What are my chances of developing breast cancer?
Being at high risk of developing breast cancer means your risk of developing breast cancer is much greater than the average woman.
Women at this risk level have a 30% or greater chance of developing breast cancer, and it can be as high as 85%.
Or put another way, between about 30 and 85 of every 100 women at high risk will develop breast cancer during their lifetime.
If you have been diagnosed with breast cancer already, your family history puts you at increased risk of developing another breast cancer in the future.
Your family history or genetics specialist will be able to give you an estimate of your personal chances of developing breast cancer. To help give you a clear picture of your risk, they may also give you an estimate of your chances of developing breast cancer within the next 10 years.
Women at this risk level may carry specific gene faults that increase their chance of developing breast cancer and sometimes ovarian cancer too. These faults can sometimes be identified through genetic testing.

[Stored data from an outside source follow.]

-- ===== CLAIM (what is proved, stated in full; the proofs are below) =====
def Claim_equal_simplest_between_py : Prop := ∀ (u : Int) (d : Int) (e : Int), Dom_simplest_between_py u d e → Spec_simplest_between_py u d e (simplest_between_py u d e)

-- ===== LEMMAS AND PROOFS =====

theorem shiftR_fd (x : Int) (k : Nat) : x >>> k = PySem.Int.floordiv x (2 ^ k) := by
  rw [Int.shiftRight_eq_div_pow, PySem.Int.floordiv_eq_ediv_of_pos (by positivity)]
  push_cast; rfl

theorem shiftL_mul (x : Int) (k : Nat) : x <<< k = x * 2 ^ k := by
  rw [Int.shiftLeft_eq]

-- the feasibility predicate says: some integer p has u < p·2^s < d
theorem okB_iff (u d e m : Int) :
    okB u d e m = true ↔
      ∃ p : Int, u < p * 2 ^ (e - m).toNat ∧ p * 2 ^ (e - m).toNat < d := by
  simp only [okB, shiftR_fd, decide_eq_true_iff]
  set b : Int := 2 ^ (e - m).toNat with hbdef
  have hb : 0 < b := by positivity
  constructor
  · intro h
    refine ⟨PySem.Int.floordiv u b + 1, ?_, ?_⟩
    · have := (PySem.Int.floordiv_eq_iff_of_pos hb (a := u) (q := PySem.Int.floordiv u b)).mp rfl
      linarith [this.2]
    · have hc := (PySem.Int.neg_floordiv_neg_eq_iff_of_pos hb (a := d)
        (q := -(PySem.Int.floordiv (-d) b))).mp rfl
      have h1 : PySem.Int.floordiv u b + 1 ≤ -(PySem.Int.floordiv (-d) b) - 1 := h
      have h2 : (PySem.Int.floordiv u b + 1) * b ≤ (-(PySem.Int.floordiv (-d) b) - 1) * b :=
        mul_le_mul_of_nonneg_right h1 (le_of_lt hb)
      nlinarith [hc.1]
  · rintro ⟨p, h1, h2⟩
    have hlt : PySem.Int.floordiv u b < p := by
      rw [PySem.Int.floordiv_lt_iff_lt_mul hb]; exact h1
    have hc := (PySem.Int.neg_floordiv_neg_eq_iff_of_pos hb (a := d)
      (q := -(PySem.Int.floordiv (-d) b))).mp rfl
    have hp : p < -(PySem.Int.floordiv (-d) b) := by
      by_contra hcon
      push_neg at hcon
      have := mul_le_mul_of_nonneg_right hcon (le_of_lt hb)
      linarith [hc.2]
    omega

theorem okB_imp_sep (u d e m : Int) (h : okB u d e m = true) : u + 2 ≤ d := by
  obtain ⟨p, h1, h2⟩ := (okB_iff u d e m).mp h
  omega

theorem okB_top (u d e : Int) (he : 0 ≤ e) (hsep : u + 2 ≤ d) : okB u d e e = true := by
  rw [okB_iff]
  exact ⟨u + 1, by simp, by simp; omega⟩

theorem okB_step (u d e m : Int) (hm : m < e) (h : okB u d e m = true) :
    okB u d e (m + 1) = true := by
  obtain ⟨p, h1, h2⟩ := (okB_iff u d e m).mp h
  rw [okB_iff]
  have hk : (e - m).toNat = (e - (m + 1)).toNat + 1 := by omega
  rw [hk, pow_succ] at h1 h2
  exact ⟨2 * p, by nlinarith, by nlinarith⟩

theorem okB_mono (u d e m m' : Int) (hmm : m ≤ m') (hm'e : m' ≤ e)
    (h : okB u d e m = true) : okB u d e m' = true := by
  have hn : ∀ (n : Nat) (m' : Int), (m' - m).toNat = n → m ≤ m' → m' ≤ e →
      okB u d e m' = true := by
    intro n
    induction n with
    | zero =>
      intro m' hn0 hle _
      have hEq : m' = m := by omega
      subst hEq; exact h
    | succ k ih =>
      intro m' hn0 hle he'
      have h1 : okB u d e (m' - 1) = true := ih (m' - 1) (by omega) (by omega) (by omega)
      have := okB_step u d e (m' - 1) (by omega) h1
      simpa using this
  exact hn (m' - m).toNat m' rfl hmm hm'e

theorem bsearch_eq (u d e M : Int) (h0 : 0 ≤ M) (hok : okB u d e M = true)
    (hleast : ∀ m, 0 ≤ m → m < M → okB u d e m = false) :
    ∀ (n : Nat) (lo hi : Int), (hi - lo).toNat = n → 0 ≤ lo → lo ≤ M → M ≤ hi → hi ≤ e →
      bsearchB u d e lo hi = M := by
  intro n
  induction n using Nat.strong_induction_on with
  | _ n ih =>
    intro lo hi hn hlo0 hloM hMhi hhie
    rw [bsearchB]
    by_cases h : lo < hi
    · simp only [h, dif_pos]
      have hmid := PySem.Int.floordiv_two_mid_bounds (lo := lo) (hi := hi) (le_of_lt h)
      have hmidlt : PySem.Int.floordiv (lo + hi) 2 < hi := by
        rw [PySem.Int.floordiv_lt_iff_lt_mul (by omega)]; omega
      set mid := PySem.Int.floordiv (lo + hi) 2 with hmiddef
      by_cases hokm : okB u d e mid = true
      · simp only [hokm, if_pos]
        have hMmid : M ≤ mid := by
          by_contra hcon
          push_neg at hcon
          have := hleast mid (by omega) hcon
          rw [this] at hokm; exact absurd hokm (by simp)
        exact ih (mid - lo).toNat (by omega) lo mid rfl hlo0 hloM hMmid (by omega)
      · simp only [hokm, if_neg, if_false]
        have hmidM : mid < M := by
          by_contra hcon
          push_neg at hcon
          exact hokm (okB_mono u d e M mid hcon (by omega) hok)
        exact ih (hi - (mid + 1)).toNat (by omega) (mid + 1) hi rfl (by omega) (by omega) hMhi hhie
    · simp only [h, dif_neg, not_false_iff]
      omega

-- A's ceiling helper agrees with B's -((-d) >> s) for the s ≥ 0 it is called with
theorem ceil_eq (x s : Int) (hs : 0 ≤ s) : pyCeilDivPow2 x s = -((-x) >>> s.toNat) := by
  by_cases h0 : s = 0
  · subst h0
    simp [pyCeilDivPow2, shiftR_fd, PySem.Int.floordiv_eq_ediv_of_pos (show (0:Int) < 2^0 by norm_num)]
  · simp only [pyCeilDivPow2, h0, if_false, shiftL_mul, one_mul, shiftR_fd]
    by_cases hx : x ≥ 0
    · simp only [hx, if_pos]
      set b : Int := 2 ^ s.toNat with hbdef
      have hb : 0 < b := by positivity
      set c : Int := -(PySem.Int.floordiv (-x) b) with hcdef
      have hc := (PySem.Int.neg_floordiv_neg_eq_iff_of_pos hb (a := x) (q := c)).mp rfl
      rw [PySem.Int.floordiv_eq_iff_of_pos hb]
      constructor <;> nlinarith [hc.1, hc.2]
    · simp [hx]

-- goA's loop test at m equals okB m (for m ≤ e)
theorem okA_iff (u d e m : Int) (hme : m ≤ e) :
    ((u >>> (e - m).toNat) + 1 ≤ pyCeilDivPow2 d (e - m) - 1) ↔ okB u d e m = true := by
  rw [ceil_eq d (e - m) (by omega)]
  simp [okB, decide_eq_true_iff]

-- no feasible m at all: the loop falls through and returns 0
theorem goA_none (u d e : Int) (hno : ∀ m, 0 ≤ m → m ≤ e → okB u d e m = false) :
    ∀ (n : Nat) (m : Int), 0 ≤ m → m + n ≤ e + 1 → goA u d e n m = 0 := by
  intro n
  induction n with
  | zero => intro m _ _; rfl
  | succ k ih =>
    intro m hm0 hme
    rw [goA]
    have hcond : ¬ ((u >>> (e - m).toNat) + 1 ≤ pyCeilDivPow2 d (e - m) - 1) := by
      rw [okA_iff u d e m (by omega)]
      simp [hno m hm0 (by omega)]
    simp only [hcond, if_neg, if_false, not_false_iff]
    exact ih (m + 1) (by omega) (by omega)

-- the loop from m reaches the least feasible M and stops there
theorem goA_finds (u d e M : Int) (h0 : 0 ≤ M) (hMe : M ≤ e) (hok : okB u d e M = true)
    (hleast : ∀ m, 0 ≤ m → m < M → okB u d e m = false) :
    ∀ (n : Nat) (m : Int), 0 ≤ m → m ≤ M → m + n = e + 1 → goA u d e n m = goA u d e 1 M := by
  intro n
  induction n with
  | zero => intro m _ hle h; omega
  | succ k ih =>
    intro m hm0 hmM hfuel
    by_cases heq : m = M
    · subst heq
      rw [goA, goA]
      have hcond : ((u >>> (e - m).toNat) + 1 ≤ pyCeilDivPow2 d (e - m) - 1) :=
        (okA_iff u d e m hMe).mpr hok
      simp only [hcond, if_pos]
    · rw [goA]
      have hcond : ¬ ((u >>> (e - m).toNat) + 1 ≤ pyCeilDivPow2 d (e - m) - 1) := by
        rw [okA_iff u d e m (by omega)]
        simp [hleast m hm0 (by omega)]
      simp only [hcond, if_neg, if_false, not_false_iff]
      exact ih (m + 1) (by omega) (by omega) (by omega)

-- the selection bodies of A and B agree (A's parity guards on p±1 are vacuous: p is even there)
theorem sel_core (m p_min p_max : Int) (h : p_min ≤ p_max) :
    (if m > 0 ∧ (if p_min > 0 then p_min else if p_max < 0 then p_max else 0) ≠ 0 ∧
        PySem.Int.band (if p_min > 0 then p_min else if p_max < 0 then p_max else 0) 1 = 0 then
       if (if p_min > 0 then p_min else if p_max < 0 then p_max else 0) + 1 ≤ p_max ∧
           PySem.Int.band ((if p_min > 0 then p_min else if p_max < 0 then p_max else 0) + 1) 1 ≠ 0 then
         (if p_min > 0 then p_min else if p_max < 0 then p_max else 0) + 1
       else if (if p_min > 0 then p_min else if p_max < 0 then p_max else 0) - 1 ≥ p_min ∧
           PySem.Int.band ((if p_min > 0 then p_min else if p_max < 0 then p_max else 0) - 1) 1 ≠ 0 then
         (if p_min > 0 then p_min else if p_max < 0 then p_max else 0) - 1
       else (if p_min > 0 then p_min else if p_max < 0 then p_max else 0)
     else (if p_min > 0 then p_min else if p_max < 0 then p_max else 0)) =
    (if m > 0 ∧ min (max p_min 0) p_max ≠ 0 ∧ min (max p_min 0) p_max % 2 = 0 then
       if min (max p_min 0) p_max + 1 ≤ p_max then min (max p_min 0) p_max + 1
       else if min (max p_min 0) p_max - 1 ≥ p_min then min (max p_min 0) p_max - 1
       else min (max p_min 0) p_max
     else min (max p_min 0) p_max) := by
  simp only [PySem.Int.band_one, PySem.Int.mod_eq_emod_of_pos (show (0:Int) < 2 by norm_num)]
  split_ifs <;> omega

-- at the found m, A's loop body computes exactly B's tail
theorem step_eq (u d e M : Int) (hMe : M ≤ e) (hok : okB u d e M = true) :
    goA u d e 1 M =
      (let s := e - M
       let p_min := (u >>> s.toNat) + 1
       let p_max := -((-d) >>> s.toNat) - 1
       let p := min (max p_min 0) p_max
       let p :=
         if M > 0 ∧ p ≠ 0 ∧ p % 2 = 0 then
           if p + 1 ≤ p_max then p + 1
           else if p - 1 ≥ p_min then p - 1
           else p
         else p
       p <<< s.toNat) := by
  rw [goA]
  have hce := ceil_eq d (e - M) (by omega)
  have hpm : (u >>> (e - M).toNat) + 1 ≤ -((-d) >>> (e - M).toNat) - 1 := by
    have h := (okA_iff u d e M hMe).mpr hok
    rwa [hce] at h
  simp only [hce]
  rw [if_pos hpm]
  rw [sel_core M _ _ hpm]

theorem ab_eq (u d e : Int) : simplest_between_py u d e = simplest_between_py_alt u d e := by
  unfold simplest_between_py simplest_between_py_alt
  by_cases he : e < 0
  · have : (e + 1).toNat = 0 := by omega
    rw [this]
    simp [goA, he]
  · push_neg at he
    by_cases hsep : u + 2 > d
    · have hno : ∀ m, 0 ≤ m → m ≤ e → okB u d e m = false := by
        intro m _ _
        by_contra hcon
        have : okB u d e m = true := by
          cases h : okB u d e m
          · exact absurd h hcon
          · rfl
        exact absurd (okB_imp_sep u d e m this) (by omega)
      have hA : goA u d e (e + 1).toNat 0 = 0 := goA_none u d e hno (e + 1).toNat 0 le_rfl (by omega)
      simp [hA, hsep]
    · push_neg at hsep
      have hgate : ¬ (e < 0 ∨ u + 2 > d) := by omega
      have htop : okB u d e e = true := okB_top u d e he hsep
      have hex : ∃ k : Nat, okB u d e (k : Int) = true :=
        ⟨e.toNat, by rwa [Int.toNat_of_nonneg he]⟩
      set M0 := Nat.find hex with hM0
      have hok : okB u d e (M0 : Int) = true := Nat.find_spec hex
      have hMe : (M0 : Int) ≤ e := by
        have : M0 ≤ e.toNat := Nat.find_min' hex (by rwa [Int.toNat_of_nonneg he])
        omega
      have hleast : ∀ m, 0 ≤ m → m < (M0 : Int) → okB u d e m = false := by
        intro m hm0 hmM
        have hnm : ¬ okB u d e (m.toNat : Int) = true := Nat.find_min hex (by omega)
        rw [Int.toNat_of_nonneg hm0] at hnm
        cases h : okB u d e m
        · rfl
        · exact absurd h hnm
      have hbs : bsearchB u d e 0 e = (M0 : Int) :=
        bsearch_eq u d e (M0 : Int) (by omega) hok hleast (e - 0).toNat 0 e rfl le_rfl
          (by omega) hMe le_rfl
      have hA : goA u d e (e + 1).toNat 0 = goA u d e 1 (M0 : Int) :=
        goA_finds u d e (M0 : Int) (by omega) hMe hok hleast (e + 1).toNat 0 le_rfl (by omega)
          (by omega)
      rw [hA, step_eq u d e (M0 : Int) hMe hok]
      simp only [hgate, if_neg, not_false_iff, hbs]

-- ===== VERDICT (by name: the statement is the Claim_ definition above) =====
theorem simplest_between_py_spec : Claim_equal_simplest_between_py := by
  intro u d e _
  unfold Spec_simplest_between_py
  exact ab_eq u d e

You will be offered genetic testing if your specialist estimates there’s at least a one in 10 (10%) chance that you have a fault in a known breast cancer gene, eg BRCA1, BRCA2 or TP53. If you are found to carry a BRCA1 or BRCA2 fault, this could mean your risk of ovarian cancer is increased too.
How can I manage my risk?
Your specialist will be able to give you advice on how to manage your increased risk of breast cancer.

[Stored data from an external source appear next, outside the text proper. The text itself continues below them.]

-- pv_equiv track=rewrite | github.com/Ks-Classic/numbers-ai | scripts/tools/visualization/visualize_rehearsal_features.py | has_horizontal_or_vertical_neighbor
-- ===== SOURCE A (Python) =====
-- def is_adjacent_horizontal_or_vertical(pos1, pos2):
--     """2つの位置が縦横で隣接しているかチェック"""
--     row1, col1 = pos1
--     row2, col2 = pos2
--     row_diff = abs(row1 - row2)
--     col_diff = abs(col1 - col2)
--
--     # 縦または横で隣接 = 行差または列差が1で、もう一方が0
--     return (row_diff == 1 and col_diff == 0) or (row_diff == 0 and col_diff == 1)
--
-- def has_horizontal_or_vertical_neighbor(pos, all_positions):
--     """指定位置の周囲8マスに縦横の隣接があるかチェック"""
--     row, col = pos
--     neighbors = [
--         (row - 1, col),  # 上
--         (row + 1, col),  # 下
--         (row, col - 1),  # 左
--         (row, col + 1),  # 右
--     ]
--
--     for neighbor in neighbors:
--         if neighbor in all_positions:
--             if is_adjacent_horizontal_or_vertical(pos, neighbor):
--                 return True
--     return False
-- ===== SOURCE B (Python) =====
-- def has_horizontal_or_vertical_neighbor(pos, all_positions):
--     row, col = pos
--     for p in all_positions:
--         r, c = p
--         row_diff = abs(row - r)
--         col_diff = abs(col - c)
--         if (row_diff == 1 and col_diff == 0) or (row_diff == 0 and col_diff == 1):
--             return True
--     return False
-- ===== Notes on version B (the rewrite author's own statement) =====
-- stated objective: alternative
-- what changed: Instead of building the four orthogonal neighbor tuples and probing each for membership in the collection, B makes a single scan over all_positions and returns True on the first element at Manhattan distance 1 in a single coordinate.
import Mathlib
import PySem

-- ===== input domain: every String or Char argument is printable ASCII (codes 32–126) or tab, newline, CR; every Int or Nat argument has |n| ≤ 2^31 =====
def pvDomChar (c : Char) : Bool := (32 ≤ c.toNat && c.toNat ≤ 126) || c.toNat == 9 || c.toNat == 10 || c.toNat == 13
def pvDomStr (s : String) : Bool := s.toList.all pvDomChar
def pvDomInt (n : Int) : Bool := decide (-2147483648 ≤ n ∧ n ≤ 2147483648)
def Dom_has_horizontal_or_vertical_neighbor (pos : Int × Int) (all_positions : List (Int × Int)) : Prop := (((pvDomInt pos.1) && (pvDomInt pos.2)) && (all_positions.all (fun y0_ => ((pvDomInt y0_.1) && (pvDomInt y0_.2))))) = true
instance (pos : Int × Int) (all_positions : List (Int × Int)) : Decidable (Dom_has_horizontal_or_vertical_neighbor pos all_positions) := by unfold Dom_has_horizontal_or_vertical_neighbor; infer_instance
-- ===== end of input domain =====

-- B drops A's four-candidate membership probing in favour of one direct scan of
-- all_positions testing orthogonal adjacency; same cost, different decomposition.

-- ===== PORT A =====
-- helper: is_adjacent_horizontal_or_vertical from A's module
def is_adjacent_horizontal_or_vertical (pos1 pos2 : Int × Int) : Bool :=
  let row_diff := |pos1.1 - pos2.1|
  let col_diff := |pos1.2 - pos2.2|
  (row_diff == 1 && col_diff == 0) || (row_diff == 0 && col_diff == 1)

-- A's 'for neighbor in neighbors' loop with early return
def hvnLoopA (pos : Int × Int) (all_positions : List (Int × Int)) : List (Int × Int) → Bool
  | [] => false
  | n :: rest =>
    if all_positions.contains n then
      if is_adjacent_horizontal_or_vertical pos n then true
      else hvnLoopA pos all_positions rest
    else hvnLoopA pos all_positions rest

def has_horizontal_or_vertical_neighbor (pos : Int × Int) (all_positions : List (Int × Int)) : Bool :=
  let row := pos.1
  let col := pos.2
  let neighbors := [(row - 1, col), (row + 1, col), (row, col - 1), (row, col + 1)]
  hvnLoopA pos all_positions neighbors

-- ===== PORT B =====
-- B's 'for p in all_positions' loop with early return
def hvnLoopB (row col : Int) : List (Int × Int) → Bool
  | [] => false
  | (r, c) :: rest =>
    let row_diff := |row - r|
    let col_diff := |col - c|
    if (row_diff == 1 && col_diff == 0) || (row_diff == 0 && col_diff == 1) then true
    else hvnLoopB row col rest

def has_horizontal_or_vertical_neighbor_alt (pos : Int × Int) (all_positions : List (Int × Int)) : Bool :=
  hvnLoopB pos.1 pos.2 all_positions

-- ===== PRECONDITION & SPEC =====
def Spec_has_horizontal_or_vertical_neighbor (pos : Int × Int) (all_positions : List (Int × Int)) (out : Bool) : Prop := out = has_horizontal_or_vertical_neighbor_alt pos all_positions
instance (pos : Int × Int) (all_positions : List (Int × Int)) (out : Bool) : Decidable (Spec_has_horizontal_or_vertical_neighbor pos all_positions out) := by unfold Spec_has_horizontal_or_vertical_neighbor; infer_instance

-- ===== CLAIM (what is proved, stated in full; the proofs are below) =====
def Claim_equal_has_horizontal_or_vertical_neighbor : Prop := ∀ (pos : Int × Int) (all_positions : List (Int × Int)), Dom_has_horizontal_or_vertical_neighbor pos all_positions → Spec_has_horizontal_or_vertical_neighbor pos all_positions (has_horizontal_or_vertical_neighbor pos all_positions)

-- ===== LEMMAS AND PROOFS =====

lemma hvnLoopB_iff (row col : Int) (l : List (Int × Int)) :
    hvnLoopB row col l = true ↔
      ∃ p ∈ l, (|row - p.1| = 1 ∧ |col - p.2| = 0) ∨ (|row - p.1| = 0 ∧ |col - p.2| = 1) := by
  induction l with
  | nil => simp [hvnLoopB]
  | cons hd tl ih =>
    obtain ⟨r, c⟩ := hd
    simp only [hvnLoopB, List.mem_cons]
    split_ifs with h <;>
      simp only [Bool.or_eq_true, Bool.and_eq_true, beq_iff_eq] at h
    · constructor
      · intro _; exact ⟨(r, c), Or.inl rfl, h⟩
      · intro _; rfl
    · rw [ih]
      constructor
      · rintro ⟨p, hp, hadj⟩; exact ⟨p, Or.inr hp, hadj⟩
      · rintro ⟨p, hp | hp, hadj⟩
        · exact absurd hadj (by subst hp; exact h)
        · exact ⟨p, hp, hadj⟩

lemma hvnLoopA_step (pos n : Int × Int) (l rest : List (Int × Int))
    (h : is_adjacent_horizontal_or_vertical pos n = true) :
    hvnLoopA pos l (n :: rest) = (l.contains n || hvnLoopA pos l rest) := by
  simp only [hvnLoopA, h, if_true]
  cases hc : l.contains n <;> simp

lemma adj_up (row col : Int) : is_adjacent_horizontal_or_vertical (row, col) (row - 1, col) = true := by
  simp [is_adjacent_horizontal_or_vertical, show row - (row - 1) = (1:Int) by ring]
lemma adj_down (row col : Int) : is_adjacent_horizontal_or_vertical (row, col) (row + 1, col) = true := by
  simp [is_adjacent_horizontal_or_vertical, show row - (row + 1) = (-1:Int) by ring]
lemma adj_left (row col : Int) : is_adjacent_horizontal_or_vertical (row, col) (row, col - 1) = true := by
  simp [is_adjacent_horizontal_or_vertical, show col - (col - 1) = (1:Int) by ring]
lemma adj_right (row col : Int) : is_adjacent_horizontal_or_vertical (row, col) (row, col + 1) = true := by
  simp [is_adjacent_horizontal_or_vertical, show col - (col + 1) = (-1:Int) by ring]

lemma hvnA_iff (row col : Int) (l : List (Int × Int)) :
    has_horizontal_or_vertical_neighbor (row, col) l = true ↔
      (row - 1, col) ∈ l ∨ (row + 1, col) ∈ l ∨ (row, col - 1) ∈ l ∨ (row, col + 1) ∈ l := by
  simp only [has_horizontal_or_vertical_neighbor]
  rw [hvnLoopA_step _ _ _ _ (adj_up row col), hvnLoopA_step _ _ _ _ (adj_down row col),
      hvnLoopA_step _ _ _ _ (adj_left row col), hvnLoopA_step _ _ _ _ (adj_right row col)]
  simp [hvnLoopA]

-- ===== VERDICT (by name: the statement is the Claim_ definition above) =====
theorem has_horizontal_or_vertical_neighbor_spec : Claim_equal_has_horizontal_or_vertical_neighbor := by
  intro pos l _
  obtain ⟨row, col⟩ := pos
  unfold Spec_has_horizontal_or_vertical_neighbor
  rw [Bool.eq_iff_iff]
  show has_horizontal_or_vertical_neighbor (row, col) l = true ↔ hvnLoopB row col l = true
  rw [hvnA_iff, hvnLoopB_iff]
  constructor
  · rintro (h | h | h | h)
    · exact ⟨_, h, Or.inl ⟨by simp [show row - (row - 1) = (1:Int) by ring], by simp⟩⟩
    · exact ⟨_, h, Or.inl ⟨by simp [show row - (row + 1) = (-1:Int) by ring], by simp⟩⟩
    · exact ⟨_, h, Or.inr ⟨by simp, by simp [show col - (col - 1) = (1:Int) by ring]⟩⟩
    · exact ⟨_, h, Or.inr ⟨by simp, by simp [show col - (col + 1) = (-1:Int) by ring]⟩⟩
  · rintro ⟨⟨r, c⟩, hp, ⟨h1, h2⟩ | ⟨h1, h2⟩⟩
    · rw [abs_eq (by norm_num : (0:Int) ≤ 1)] at h1
      rw [abs_eq_zero] at h2
      have hc : c = col := by omega
      subst hc
      rcases h1 with h | h
      · have hr : r = row - 1 := by omega
        subst hr; exact Or.inl hp
      · have hr : r = row + 1 := by omega
        subst hr; exact Or.inr (Or.inl hp)
    · rw [abs_eq_zero] at h1
      rw [abs_eq (by norm_num : (0:Int) ≤ 1)] at h2
      have hr : r = row := by omega
      subst hr
      rcases h2 with h | h
      · have hc : c = col - 1 := by omega
        subst hc; exact Or.inr (Or.inr (Or.inl hp))
      · have hc : c = col + 1 := by omega
        subst hc; exact Or.inr (Or.inr (Or.inr hp))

Options may include having risk-reducing surgery (a mastectomy to remove your breasts and/or a salpingo-oophorectomy to remove your ovaries and fallopian tubes).
You may be offered a risk-reducing drug (tamoxifen or raloxifene) as an alternative to surgery.
Your specialist can also let you know whether you are eligible for earlier or more frequent breast screening, so that if you do develop breast cancer, this may be picked up early. The screening available to you will depend on a number of factors, including your age and the results of any genetic tests you can have.
Your clinic can also provide psychological counselling or arrange this for you if you feel it would help you deal with the feelings caused by your increased risk of breast cancer. If you are eligible for genetic testing, you will be offered genetic counselling too.